Christmas is a-cummin’ — what to get for the boy who has everything?
As Rascal: A Toy Story begins, new Channel 1 Releasing discovery Drake Riley drops into a West Hollywood sex shop searching for a great new toy to play with and chooses… the Blake Riley Vibrating Ass.
The what, now?
Well, you know how they make fake dicks that vibrate while you stick them up your departments? That seemed a little one-sided, so after years of research and development we can now play with a rubber ass.
Fuck it whenever you want, feel it humming and churning around your stiffy, and no need to cuddle after.
The perfect first choice model for this unique device was Blake Riley, one of Channel 1’s biggest stars and finest rumps.
So Drake takes “Blake” home and begins jerking off through his red mesh jockstrap while fingering the receptive rubber orifice. And as he plays, he fantasizes that the real Blake Riley comes to life and joins the fun.
What makes this extra freaky is that Drake and Blake look almost identical (hence the names). They could easily pass for twins, and here they are well and truly doing it.
I guess the idea is that it’s close enough to being brothers to be totally perverted, while still leaving enough wiggle room that those who can’t handle the idea can convince themselves they’re not brothers (because, well, they’re not).
Meanwhile, people who aren’t bothered in the first place can just enjoy two scorchingly hot young guys sucking, rimming and slam-bang fucking.
At one point, Blake actually penetrates his own ass — the rubber one, anyway — which has got to be some kind of first.
The flesh-toned toy is so realistic that when Blake pushes his hard dick in without a condom, I was about to get all uppity and reactionary before I realised he was fucking the fake.
That I’ve spent almost the whole column talking about one scene doesn’t detract from the rest of the film.
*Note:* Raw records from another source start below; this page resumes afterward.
-- pv_equiv track=rewrite | github.com/Jeanpseven/TheCipher | script.py | cifra_vigenere_codificar
-- ===== SOURCE A (Python) =====
-- def cifra_vigenere_codificar(texto, chave):
--     texto = texto.upper()
--     chave = chave.upper()
--     resultado = ""
--     chave_idx = 0
--     for letra in texto:
--         if letra.isalpha():
--             if letra.islower():
--                 indice_letra = ord(letra) - ord("a")
--                 indice_chave = ord(chave[chave_idx]) - ord("A")
--                 indice_codificado = (indice_letra + indice_chave) % 26
--                 letra_codificada = chr(indice_codificado + ord("A")).lower()
--                 resultado += letra_codificada
--             else:
--                 indice_letra = ord(letra) - ord("A")
--                 indice_chave = ord(chave[chave_idx]) - ord("A")
--                 indice_codificado = (indice_letra + indice_chave) % 26
--                 letra_codificada = chr(indice_codificado + ord("A"))
--                 resultado += letra_codificada
--             chave_idx = (chave_idx + 1) % len(chave)
--         else:
--             resultado += letra
--     return resultado
-- ===== SOURCE B (Python) =====
-- def cifra_vigenere_codificar(texto, chave):
--     texto = texto.upper()
--     chave = chave.upper()
--     codificadas = []
--     count = 0
--     for letra in texto:
--         if letra.isalpha():
--             shift = ord(chave[count % len(chave)]) - ord("A")
--             codificadas.append(chr((ord(letra) - ord("A") + shift) % 26 + ord("A")))
--             count += 1
--     saida = []
--     it = iter(codificadas)
--     for letra in texto:
--         saida.append(next(it) if letra.isalpha() else letra)
--     return "".join(saida)
-- ===== Notes on version B (the rewrite author's own statement) =====
-- stated objective: alternative
-- what changed: Replaced A's single interleaved loop with a mutable key index and string concatenation by a two-pass scheme: a first pass collects the encoded letters for alphabetic positions using count % len(chave) directly, a second pass merges them back with the non-alphabetic characters via an iterator and a join.
import Mathlib
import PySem

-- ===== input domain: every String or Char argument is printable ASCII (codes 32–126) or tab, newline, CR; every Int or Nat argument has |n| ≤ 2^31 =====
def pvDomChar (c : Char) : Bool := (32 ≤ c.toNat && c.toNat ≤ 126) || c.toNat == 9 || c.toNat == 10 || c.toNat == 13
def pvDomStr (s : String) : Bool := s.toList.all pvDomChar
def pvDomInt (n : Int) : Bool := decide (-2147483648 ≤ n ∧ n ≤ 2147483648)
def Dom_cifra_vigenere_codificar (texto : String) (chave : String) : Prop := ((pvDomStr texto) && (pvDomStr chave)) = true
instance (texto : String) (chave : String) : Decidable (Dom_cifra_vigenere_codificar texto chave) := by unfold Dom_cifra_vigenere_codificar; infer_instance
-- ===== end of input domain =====

-- B replaces A's single interleaved loop (mutable key index, string +=) by a two-pass scheme:
-- encode the alphabetic letters first, then merge them back over the text; return values agree on Pre_.


-- ===== PORT A =====
-- the for-loop of A: state (resultado, chave_idx), one step per character of texto;
-- chave[chave_idx] is PySem.List.pyGet?; `.getD 'A'` only totalizes the IndexError case, which Pre_ excludes
def pvALoop (chave : List Char) : List Char → List Char → Nat → List Char
  | [], res, _ => res
  | letra :: rest, res, idx =>
    if PySem.Chars.isalpha letra then
      if PySem.Chars.islower letra then
        let indice_letra : Int := (letra.toNat : Int) - 97
        let indice_chave : Int := (((PySem.List.pyGet? chave (idx : Int)).getD 'A').toNat : Int) - 65
        let indice_codificado : Int := PySem.Int.mod (indice_letra + indice_chave) 26
        let letra_codificada : Char := PySem.Chars.lowerChar (Char.ofNat (indice_codificado + 65).toNat)
        pvALoop chave rest (res ++ [letra_codificada]) ((idx + 1) % chave.length)
      else
        let indice_letra : Int := (letra.toNat : Int) - 65
        let indice_chave : Int := (((PySem.List.pyGet? chave (idx : Int)).getD 'A').toNat : Int) - 65
        let indice_codificado : Int := PySem.Int.mod (indice_letra + indice_chave) 26
        let letra_codificada : Char := Char.ofNat (indice_codificado + 65).toNat
        pvALoop chave rest (res ++ [letra_codificada]) ((idx + 1) % chave.length)
    else pvALoop chave rest (res ++ [letra]) idx

def cifra_vigenere_codificar (texto : String) (chave : String) : String :=
  String.ofList (pvALoop (PySem.Chars.upper chave.toList) (PySem.Chars.upper texto.toList) [] 0)

-- ===== PORT B =====
-- first pass of B: the encoded letters of the alphabetic positions; count counts alpha chars seen
def pvBPass1 (chave : List Char) : List Char → Nat → List Char
  | [], _ => []
  | letra :: rest, count =>
    if PySem.Chars.isalpha letra then
      let shift : Int := (((PySem.List.pyGet? chave ((count % chave.length : Nat) : Int)).getD 'A').toNat : Int) - 65
      Char.ofNat (PySem.Int.mod ((letra.toNat : Int) - 65 + shift) 26 + 65).toNat :: pvBPass1 chave rest (count + 1)
    else pvBPass1 chave rest count

-- second pass of B: merge the encoded letters back with the non-alphabetic characters
def pvBPass2 : List Char → List Char → List Char
  | [], _ => []
  | letra :: rest, encs =>
    if PySem.Chars.isalpha letra then encs.headD letra :: pvBPass2 rest encs.tail
    else letra :: pvBPass2 rest encs

def cifra_vigenere_codificar_alt (texto : String) (chave : String) : String :=
  let t := PySem.Chars.upper texto.toList
  let k := PySem.Chars.upper chave.toList
  String.ofList (pvBPass2 t (pvBPass1 k t 0))

-- ===== PRECONDITION & SPEC =====
-- Pre_ excludes only the inputs where Python A raises: an empty key together with at least one
-- alphabetic character in texto (IndexError on chave[chave_idx]; B raises ZeroDivisionError there).
def Pre_cifra_vigenere_codificar (texto : String) (chave : String) : Prop :=
  chave ≠ "" ∨ texto.toList.all (fun c => !(PySem.Chars.isalpha c)) = true
instance (texto : String) (chave : String) : Decidable (Pre_cifra_vigenere_codificar texto chave) := by unfold Pre_cifra_vigenere_codificar; infer_instance
def pvWitness_cifra_vigenere_codificar : String × String := ("Attack at Dawn!", "Lemon")

def Spec_cifra_vigenere_codificar (texto : String) (chave : String) (out : String) : Prop := out = cifra_vigenere_codificar_alt texto chave
instance (texto : String) (chave : String) (out : String) : Decidable (Spec_cifra_vigenere_codificar texto chave out) := by unfold Spec_cifra_vigenere_codificar; infer_instance

-- ===== CLAIM (what is proved, stated in full; the proofs are below) =====
def Claim_equal_cifra_vigenere_codificar : Prop := ∀ (texto : String) (chave : String), Dom_cifra_vigenere_codificar texto chave → Pre_cifra_vigenere_codificar texto chave → Spec_cifra_vigenere_codificar texto chave (cifra_vigenere_codificar texto chave)

-- ===== LEMMAS AND PROOFS =====

lemma pv_toNat_ofNat (n : Nat) (h : n < 0xd800) : (Char.ofNat n).toNat = n := by
  simp [Char.ofNat, Nat.isValidChar, h]

lemma pv_islower_iff (c : Char) : PySem.Chars.islower c = true ↔ (97 ≤ c.toNat ∧ c.toNat ≤ 122) := by
  simp [PySem.Chars.islower, Char.le_def, UInt32.le_iff_toNat_le]

-- after .upper() no character is lowercase, so A's islower branch is dead
lemma pv_islower_upperChar (c : Char) : PySem.Chars.islower (PySem.Chars.upperChar c) = false := by
  by_cases hl : PySem.Chars.islower c = true
  · have hb := (pv_islower_iff c).mp hl
    simp only [PySem.Chars.upperChar, hl, if_true]
    rw [← Bool.not_eq_true]
    intro hcon
    have := (pv_islower_iff _).mp hcon
    rw [pv_toNat_ofNat _ (by omega)] at this
    omega
  · simp only [PySem.Chars.upperChar, hl]
    simpa using hl

-- main invariant: A's loop at key index count % len(chave) equals res ++ B's two passes from count
lemma pv_main (chave : List Char) :
    ∀ (chars : List Char) (res : List Char) (count : Nat),
      (∀ c ∈ chars, PySem.Chars.islower c = false) →
      pvALoop chave chars res (count % chave.length) =
        res ++ pvBPass2 chars (pvBPass1 chave chars count) := by
  intro chars
  induction chars with
  | nil => intro res count _; simp [pvALoop, pvBPass1, pvBPass2]
  | cons letra rest ih =>
    intro res count h
    have hlow : PySem.Chars.islower letra = false := h letra (List.mem_cons_self ..)
    have hrest : ∀ c ∈ rest, PySem.Chars.islower c = false := fun c hc => h c (List.mem_cons_of_mem _ hc)
    by_cases ha : PySem.Chars.isalpha letra = true
    · simp only [pvALoop, pvBPass1, pvBPass2, ha, hlow, if_true, if_false, Bool.false_eq_true,
        List.headD_cons, List.tail_cons]
      have hmod : (count % chave.length + 1) % chave.length = (count + 1) % chave.length := by
        conv_rhs => rw [Nat.add_mod]
        rw [Nat.add_mod (count % chave.length) 1, Nat.mod_mod_of_dvd count (dvd_refl _)]
      rw [hmod, ih (res ++ [_]) (count + 1) hrest]
      simp
    · simp only [pvALoop, pvBPass1, pvBPass2, ha, if_false, Bool.false_eq_true]
      rw [ih (res ++ [letra]) count hrest]
      simp

-- ===== VERDICT (by name: the statement is the Claim_ definition above) =====
theorem cifra_vigenere_codificar_spec : Claim_equal_cifra_vigenere_codificar := by
  intro texto chave _hdom _hpre
  unfold Spec_cifra_vigenere_codificar cifra_vigenere_codificar cifra_vigenere_codificar_alt
  have h : ∀ c ∈ PySem.Chars.upper texto.toList, PySem.Chars.islower c = false := by
    intro c hc
    simp only [PySem.Chars.upper, List.mem_map] at hc
    obtain ⟨x, -, rfl⟩ := hc
    exact pv_islower_upperChar x
  have hm := pv_main (PySem.Chars.upper chave.toList) (PySem.Chars.upper texto.toList) [] 0 h
  rw [Nat.zero_mod] at hm
  rw [hm]
  simp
Six other sexy guys also dive into the toybox to see what they can find, from tiny “training kit” buttplugs and cockrings (stunners Rod Daily and Johnny Hazzard) all the way up to gigantic rectum-ruining dildos (Jeremy Bilding and the remarkably capable Jackson Lawless).
Yeah, the whole movie is basically there to advertise Channel 1’s sex toy line, but can you imagine anything better under your tree?